- [PROBLEM REQUIREMENTS]: Only one portion of the data is to be written out: from the line bearing "-- ===== SOURCE B" through the line bearing "def calculate_zero_coverage (matrix". Write it exactly as it appears.

Dataset records
--------------------------------

-- pv_equiv track=rewrite | github.com/MrBrantCode/unitest_baseline | mut_generate/mist_train_taco/taco_624/solution.py | calculate_zero_coverage
-- ===== SOURCE A (Python) =====
-- def calculate_zero_coverage(matrix):
--     coverage_total = 0
--     n = len(matrix)
--     m = len(matrix[0])
--
--     for i in range(n):
--         for j in range(m):
--             if matrix[i][j] == 0:
--                 if j - 1 >= 0 and matrix[i][j - 1] == 1:
--                     coverage_total += 1
--                 if j + 1 < m and matrix[i][j + 1] == 1:
--                     coverage_total += 1
--                 if i - 1 >= 0 and matrix[i - 1][j] == 1:
--                     coverage_total += 1
--                 if i + 1 < n and matrix[i + 1][j] == 1:
--                     coverage_total += 1
--
--     return coverage_total
-- ===== SOURCE B (Python) =====
-- def calculate_zero_coverage(matrix):
--     n = len(matrix)
--     m = len(matrix[0])
--     total = 0
--     # horizontal edges: each 0-1 adjacency in a row, counted once
--     for i in range(n):
--         row = matrix[i]
--         for j in range(m - 1):
--             a, b = row[j], row[j + 1]
--             if (a == 0 and b == 1) or (a == 1 and b == 0):
--                 total += 1
--     # vertical edges: each 0-1 adjacency in a column, counted once
--     for i in range(n - 1):
--         r1 = matrix[i]
--         r2 = matrix[i + 1]
--         for j in range(m):
--             a, b = r1[j], r2[j]
--             if (a == 0 and b == 1) or (a == 1 and b == 0):
--                 total += 1
--     return total
-- ===== Notes on version B (the rewrite author's own statement) =====
-- stated objective: alternative
-- what changed: B iterates over grid edges (each right/down neighbour pair exactly once, counting unordered {0,1} pairs) instead of A's per-zero-cell scan of all four neighbours.
import Mathlib
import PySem

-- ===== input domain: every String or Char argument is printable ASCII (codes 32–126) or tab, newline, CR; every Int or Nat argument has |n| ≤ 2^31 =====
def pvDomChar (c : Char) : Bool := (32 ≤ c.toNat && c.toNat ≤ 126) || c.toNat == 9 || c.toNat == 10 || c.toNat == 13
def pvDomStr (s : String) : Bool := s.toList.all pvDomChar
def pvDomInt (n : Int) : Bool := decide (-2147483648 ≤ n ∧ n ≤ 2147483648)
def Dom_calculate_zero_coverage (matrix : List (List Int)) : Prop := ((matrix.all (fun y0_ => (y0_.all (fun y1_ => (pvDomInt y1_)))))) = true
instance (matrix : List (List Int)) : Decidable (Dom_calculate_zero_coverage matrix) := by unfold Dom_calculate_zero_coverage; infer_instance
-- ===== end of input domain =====

-- B counts each 0–1 grid edge once (right and down neighbour of every cell) instead of
-- A's per-zero-cell inspection of all four neighbours: a different decomposition, same cost class.

-- ===== PORT A =====
def calculate_zero_coverage (matrix : List (List Int)) : Int :=
  let n : Int := matrix.length
  let m : Int := (PySem.List.pyGetD matrix 0 []).length
  (PySem.List.pyRange 0 n 1).foldl (fun acc i =>
    (PySem.List.pyRange 0 m 1).foldl (fun acc j =>
      if PySem.List.pyGetD (PySem.List.pyGetD matrix i []) j 0 = 0 then
        let acc := if 0 ≤ j - 1 ∧ PySem.List.pyGetD (PySem.List.pyGetD matrix i []) (j - 1) 0 = 1 then acc + 1 else acc
        let acc := if j + 1 < m ∧ PySem.List.pyGetD (PySem.List.pyGetD matrix i []) (j + 1) 0 = 1 then acc + 1 else acc
        let acc := if 0 ≤ i - 1 ∧ PySem.List.pyGetD (PySem.List.pyGetD matrix (i - 1) []) j 0 = 1 then acc + 1 else acc
        let acc := if i + 1 < n ∧ PySem.List.pyGetD (PySem.List.pyGetD matrix (i + 1) []) j 0 = 1 then acc + 1 else acc
        acc
      else acc) acc) 0

-- ===== PORT B =====
def calculate_zero_coverage_alt (matrix : List (List Int)) : Int :=
  let n : Int := matrix.length
  let m : Int := (PySem.List.pyGetD matrix 0 []).length
  let horiz : Int := (PySem.List.pyRange 0 n 1).foldl (fun acc i =>
    let row := PySem.List.pyGetD matrix i []
    (PySem.List.pyRange 0 (m - 1) 1).foldl (fun acc j =>
      let a := PySem.List.pyGetD row j 0
      let b := PySem.List.pyGetD row (j + 1) 0
      if (a = 0 ∧ b = 1) ∨ (a = 1 ∧ b = 0) then acc + 1 else acc) acc) 0
  let vert : Int := (PySem.List.pyRange 0 (n - 1) 1).foldl (fun acc i =>
    let r1 := PySem.List.pyGetD matrix i []
    let r2 := PySem.List.pyGetD matrix (i + 1) []
    (PySem.List.pyRange 0 m 1).foldl (fun acc j =>
      let a := PySem.List.pyGetD r1 j 0
      let b := PySem.List.pyGetD r2 j 0
      if (a = 0 ∧ b = 1) ∨ (a = 1 ∧ b = 0) then acc + 1 else acc) acc) 0
  horiz + vert

-- ===== PRECONDITION & SPEC =====
-- Pre_ excludes exactly the inputs where the Python A raises IndexError:
-- the empty matrix (matrix[0]) and ragged matrices with a row shorter than the first row.
def Pre_calculate_zero_coverage (matrix : List (List Int)) : Prop :=
  matrix ≠ [] ∧ ∀ row ∈ matrix, (matrix.headD []).length ≤ row.length
instance (matrix : List (List Int)) : Decidable (Pre_calculate_zero_coverage matrix) := by
  unfold Pre_calculate_zero_coverage; infer_instance
def pvWitness_calculate_zero_coverage : List (List Int) := [[0, 1, 0], [1, 2, 0]]

def Spec_calculate_zero_coverage (matrix : List (List Int)) (out : Int) : Prop := out = calculate_zero_coverage_alt matrix
instance (matrix : List (List Int)) (out : Int) : Decidable (Spec_calculate_zero_coverage matrix out) := by unfold Spec_calculate_zero_coverage; infer_instance

-- ===== CLAIM (what is proved, stated in full; the proofs are below) =====
def Claim_equal_calculate_zero_coverage : Prop := ∀ (matrix : List (List Int)), Dom_calculate_zero_coverage matrix → Pre_calculate_zero_coverage matrix → Spec_calculate_zero_coverage matrix (calculate_zero_coverage matrix)

-- ===== LEMMAS AND PROOFS =====

def pvE (a b : Int) : Int := if (a = 0 ∧ b = 1) ∨ (a = 1 ∧ b = 0) then 1 else 0

lemma pv_sum_pyRange (b : Int) (f : Int → Int) :
    ((PySem.List.pyRange 0 b 1).map f).sum = ∑ k ∈ Finset.range b.toNat, f (k : Int) := by
  rw [PySem.List.pyRange_one]
  simp [List.map_map, Function.comp_def]
  rfl

lemma pv_oneD (u : Int → Int) (M : Nat) :
    (∑ j ∈ Finset.range M, ((if u j = 0 ∧ 1 ≤ (j : Int) ∧ u ((j : Int) - 1) = 1 then (1:Int) else 0)
      + (if u j = 0 ∧ (j : Int) + 1 < (M : Int) ∧ u ((j : Int) + 1) = 1 then 1 else 0)))
    = ∑ j ∈ Finset.range (M - 1), pvE (u j) (u ((j : Int) + 1)) := by
  cases M with
  | zero => simp
  | succ t =>
    rw [Finset.sum_add_distrib, Finset.sum_range_succ' (fun j => (if u j = 0 ∧ 1 ≤ (j : Int) ∧ u ((j : Int) - 1) = 1 then (1:Int) else 0)),
        Finset.sum_range_succ]
    have h0 : (if u (0:Nat) = 0 ∧ 1 ≤ ((0:Nat) : Int) ∧ u (((0:Nat) : Int) - 1) = 1 then (1:Int) else 0) = 0 := by
      norm_num
    have ht : (if u t = 0 ∧ (t : Int) + 1 < ((t+1 : Nat) : Int) ∧ u ((t : Int) + 1) = 1 then (1:Int) else 0) = 0 := by
      push_cast; norm_num
    rw [h0, ht, add_zero, add_zero, Nat.add_sub_cancel, ← Finset.sum_add_distrib]
    apply Finset.sum_congr rfl
    intro j hj
    have hjt : j < t := Finset.mem_range.mp hj
    have e1 : ((j + 1 : Nat) : Int) = (j : Int) + 1 := by push_cast; ring
    have e2 : (((j + 1 : Nat) : Int) - 1) = (j : Int) := by push_cast; ring
    rw [e2, e1]
    simp only [pvE]
    split_ifs <;> omega

def pvFA (g : Int → Int → Int) (n m i j : Int) : Int :=
  if g i j = 0 then
    (if 0 ≤ j - 1 ∧ g i (j - 1) = 1 then 1 else 0)
    + (if j + 1 < m ∧ g i (j + 1) = 1 then 1 else 0)
    + (if 0 ≤ i - 1 ∧ g (i - 1) j = 1 then 1 else 0)
    + (if i + 1 < n ∧ g (i + 1) j = 1 then 1 else 0)
  else 0

lemma pv_FA_split (g : Int → Int → Int) (n m i j : Int) :
    pvFA g n m i j =
      ((if g i j = 0 ∧ 1 ≤ j ∧ g i (j - 1) = 1 then 1 else 0)
        + (if g i j = 0 ∧ j + 1 < m ∧ g i (j + 1) = 1 then 1 else 0))
      + ((if g i j = 0 ∧ 1 ≤ i ∧ g (i - 1) j = 1 then 1 else 0)
        + (if g i j = 0 ∧ i + 1 < n ∧ g (i + 1) j = 1 then 1 else 0)) := by
  simp only [pvFA]
  split_ifs <;> omega

lemma pv_core (g : Int → Int → Int) (n m : Nat) :
    (∑ i ∈ Finset.range n, ∑ j ∈ Finset.range m, pvFA g (n : Int) (m : Int) (i : Int) (j : Int))
    = (∑ i ∈ Finset.range n, ∑ j ∈ Finset.range (m - 1), pvE (g i j) (g i ((j : Int) + 1)))
      + (∑ i ∈ Finset.range (n - 1), ∑ j ∈ Finset.range m, pvE (g i j) (g ((i : Int) + 1) j)) := by
  have hsplit : ∀ i ∈ Finset.range n, (∑ j ∈ Finset.range m, pvFA g (n : Int) (m : Int) (i : Int) (j : Int))
      = (∑ j ∈ Finset.range m,
          ((if g i j = 0 ∧ 1 ≤ (j : Int) ∧ g i ((j : Int) - 1) = 1 then (1:Int) else 0)
            + (if g i j = 0 ∧ (j : Int) + 1 < (m : Int) ∧ g i ((j : Int) + 1) = 1 then 1 else 0)))
        + (∑ j ∈ Finset.range m,
          ((if g i j = 0 ∧ 1 ≤ (i : Int) ∧ g ((i : Int) - 1) j = 1 then (1:Int) else 0)
            + (if g i j = 0 ∧ (i : Int) + 1 < (n : Int) ∧ g ((i : Int) + 1) j = 1 then 1 else 0))) := by
    intro i _
    rw [← Finset.sum_add_distrib]
    exact Finset.sum_congr rfl (fun j _ => pv_FA_split g n m i j)
  rw [Finset.sum_congr rfl hsplit, Finset.sum_add_distrib]
  congr 1
  · exact Finset.sum_congr rfl (fun i _ => pv_oneD (g i) m)
  · rw [Finset.sum_comm]
    have h2 : ∀ y ∈ Finset.range m,
        (∑ x ∈ Finset.range n, ((if g x y = 0 ∧ 1 ≤ (x : Int) ∧ g ((x : Int) - 1) y = 1 then (1:Int) else 0)
          + (if g x y = 0 ∧ (x : Int) + 1 < (n : Int) ∧ g ((x : Int) + 1) y = 1 then 1 else 0)))
        = ∑ i ∈ Finset.range (n - 1), pvE (g i y) (g ((i : Int) + 1) y) :=
      fun y _ => pv_oneD (fun x => g x (y : Int)) n
    rw [Finset.sum_congr rfl h2]
    exact Finset.sum_comm

def pvCell (matrix : List (List Int)) (i j : Int) : Int :=
  PySem.List.pyGetD (PySem.List.pyGetD matrix i []) j 0

lemma pv_foldA2 (g : Int → Int → Int) (n m : Int) :
    (PySem.List.pyRange 0 n 1).foldl (fun acc i =>
      (PySem.List.pyRange 0 m 1).foldl (fun acc j =>
        if g i j = 0 then
          let acc := if 0 ≤ j - 1 ∧ g i (j - 1) = 1 then acc + 1 else acc
          let acc := if j + 1 < m ∧ g i (j + 1) = 1 then acc + 1 else acc
          let acc := if 0 ≤ i - 1 ∧ g (i - 1) j = 1 then acc + 1 else acc
          let acc := if i + 1 < n ∧ g (i + 1) j = 1 then acc + 1 else acc
          acc
        else acc) acc) 0
    = ∑ i ∈ Finset.range n.toNat, ∑ j ∈ Finset.range m.toNat, pvFA g n m (i : Int) (j : Int) := by
  have hin : (fun (acc i : Int) =>
      (PySem.List.pyRange 0 m 1).foldl (fun acc j =>
        if g i j = 0 then
          let acc := if 0 ≤ j - 1 ∧ g i (j - 1) = 1 then acc + 1 else acc
          let acc := if j + 1 < m ∧ g i (j + 1) = 1 then acc + 1 else acc
          let acc := if 0 ≤ i - 1 ∧ g (i - 1) j = 1 then acc + 1 else acc
          let acc := if i + 1 < n ∧ g (i + 1) j = 1 then acc + 1 else acc
          acc
        else acc) acc)
      = fun acc i => acc + ((PySem.List.pyRange 0 m 1).map (pvFA g n m i)).sum := by
    funext acc i
    have hb : (fun (acc j : Int) =>
        if g i j = 0 then
          let acc := if 0 ≤ j - 1 ∧ g i (j - 1) = 1 then acc + 1 else acc
          let acc := if j + 1 < m ∧ g i (j + 1) = 1 then acc + 1 else acc
          let acc := if 0 ≤ i - 1 ∧ g (i - 1) j = 1 then acc + 1 else acc
          let acc := if i + 1 < n ∧ g (i + 1) j = 1 then acc + 1 else acc
          acc
        else acc) = fun acc j => acc + pvFA g n m i j := by
      funext acc j
      simp only [pvFA]
      split_ifs <;> omega
    rw [hb, PySem.List.foldl_add]
  rw [hin, PySem.List.foldl_add, zero_add, pv_sum_pyRange]
  exact Finset.sum_congr rfl (fun i _ => pv_sum_pyRange m (pvFA g n m i))

lemma pv_foldB2 (a b : Int → Int → Int) (N K : Int) :
    (PySem.List.pyRange 0 N 1).foldl (fun acc i =>
      (PySem.List.pyRange 0 K 1).foldl (fun acc j =>
        if (a i j = 0 ∧ b i j = 1) ∨ (a i j = 1 ∧ b i j = 0) then acc + 1 else acc) acc) 0
    = ∑ i ∈ Finset.range N.toNat, ∑ j ∈ Finset.range K.toNat, pvE (a i j) (b i j) := by
  have hin : (fun (acc i : Int) =>
      (PySem.List.pyRange 0 K 1).foldl (fun acc j =>
        if (a i j = 0 ∧ b i j = 1) ∨ (a i j = 1 ∧ b i j = 0) then acc + 1 else acc) acc)
      = fun acc i => acc + ((PySem.List.pyRange 0 K 1).map (fun j => pvE (a i j) (b i j))).sum := by
    funext acc i
    have hb : (fun (acc j : Int) =>
        if (a i j = 0 ∧ b i j = 1) ∨ (a i j = 1 ∧ b i j = 0) then acc + 1 else acc)
        = fun acc j => acc + pvE (a i j) (b i j) := by
      funext acc j
      simp only [pvE]
      split_ifs <;> omega
    rw [hb, PySem.List.foldl_add]
  rw [hin, PySem.List.foldl_add, zero_add, pv_sum_pyRange]
  exact Finset.sum_congr rfl (fun i _ => pv_sum_pyRange K _)
lemma pv_final (M : List (List Int)) : calculate_zero_coverage M = calculate_zero_coverage_alt M := by
  have hA : calculate_zero_coverage M
      = ∑ i ∈ Finset.range ((M.length : Int)).toNat,
          ∑ j ∈ Finset.range (((PySem.List.pyGetD M 0 []).length : Int)).toNat,
            pvFA (pvCell M) (M.length : Int) ((PySem.List.pyGetD M 0 []).length : Int) (i : Int) (j : Int) :=
    pv_foldA2 (pvCell M) _ _
  have hB : calculate_zero_coverage_alt M
      = (∑ i ∈ Finset.range ((M.length : Int)).toNat,
          ∑ j ∈ Finset.range (((PySem.List.pyGetD M 0 []).length : Int) - 1).toNat,
            pvE (pvCell M i j) (pvCell M i ((j : Int) + 1)))
        + (∑ i ∈ Finset.range (((M.length : Int)) - 1).toNat,
            ∑ j ∈ Finset.range (((PySem.List.pyGetD M 0 []).length : Int)).toNat,
              pvE (pvCell M i j) (pvCell M ((i : Int) + 1) j)) :=
    congrArg₂ HAdd.hAdd
      (pv_foldB2 (fun i j => pvCell M i j) (fun i j => pvCell M i (j + 1)) _ _)
      (pv_foldB2 (fun i j => pvCell M i j) (fun i j => pvCell M (i + 1) j) _ _)
  rw [hA, hB]
  have e1 : ((M.length : Int)).toNat = M.length := by omega
  have e2 : (((PySem.List.pyGetD M 0 []).length : Int)).toNat = (PySem.List.pyGetD M 0 []).length := by omega
  have e3 : (((PySem.List.pyGetD M 0 []).length : Int) - 1).toNat = (PySem.List.pyGetD M 0 []).length - 1 := by omega
  have e4 : (((M.length : Int)) - 1).toNat = M.length - 1 := by omega
  rw [e1, e2, e3, e4]
  exact pv_core (pvCell M) M.length (PySem.List.pyGetD M 0 []).length

-- ===== VERDICT (by name: the statement is the Claim_ definition above) =====
theorem calculate_zero_coverage_spec : Claim_equal_calculate_zero_coverage :=
  fun matrix _ _ => pv_final matrix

--------------------------------

- [SOLUTION FOR THIS PROBLEM]:
-- ===== SOURCE B (Python) =====
-- def calculate_zero_coverage(matrix):
--     n = len(matrix)
--     m = len(matrix[0])
--     total = 0
--     # horizontal edges: each 0-1 adjacency in a row, counted once
--     for i in range(n):
--         row = matrix[i]
--         for j in range(m - 1):
--             a, b = row[j], row[j + 1]
--             if (a == 0 and b == 1) or (a == 1 and b == 0):
--                 total += 1
--     # vertical edges: each 0-1 adjacency in a column, counted once
--     for i in range(n - 1):
--         r1 = matrix[i]
--         r2 = matrix[i + 1]
--         for j in range(m):
--             a, b = r1[j], r2[j]
--             if (a == 0 and b == 1) or (a == 1 and b == 0):
--                 total += 1
--     return total
-- ===== Notes on version B (the rewrite author's own statement) =====
-- stated objective: alternative
-- what changed: B iterates over grid edges (each right/down neighbour pair exactly once, counting unordered {0,1} pairs) instead of A's per-zero-cell scan of all four neighbours.
import Mathlib
import PySem

-- ===== input domain: every String or Char argument is printable ASCII (codes 32–126) or tab, newline, CR; every Int or Nat argument has |n| ≤ 2^31 =====
def pvDomChar (c : Char) : Bool := (32 ≤ c.toNat && c.toNat ≤ 126) || c.toNat == 9 || c.toNat == 10 || c.toNat == 13
def pvDomStr (s : String) : Bool := s.toList.all pvDomChar
def pvDomInt (n : Int) : Bool := decide (-2147483648 ≤ n ∧ n ≤ 2147483648)
def Dom_calculate_zero_coverage (matrix : List (List Int)) : Prop := ((matrix.all (fun y0_ => (y0_.all (fun y1_ => (pvDomInt y1_)))))) = true
instance (matrix : List (List Int)) : Decidable (Dom_calculate_zero_coverage matrix) := by unfold Dom_calculate_zero_coverage; infer_instance
-- ===== end of input domain =====

-- B counts each 0–1 grid edge once (right and down neighbour of every cell) instead of
-- A's per-zero-cell inspection of all four neighbours: a different decomposition, same cost class.

-- ===== PORT A =====
def calculate_zero_coverage (matrix : List (List Int)) : Int :=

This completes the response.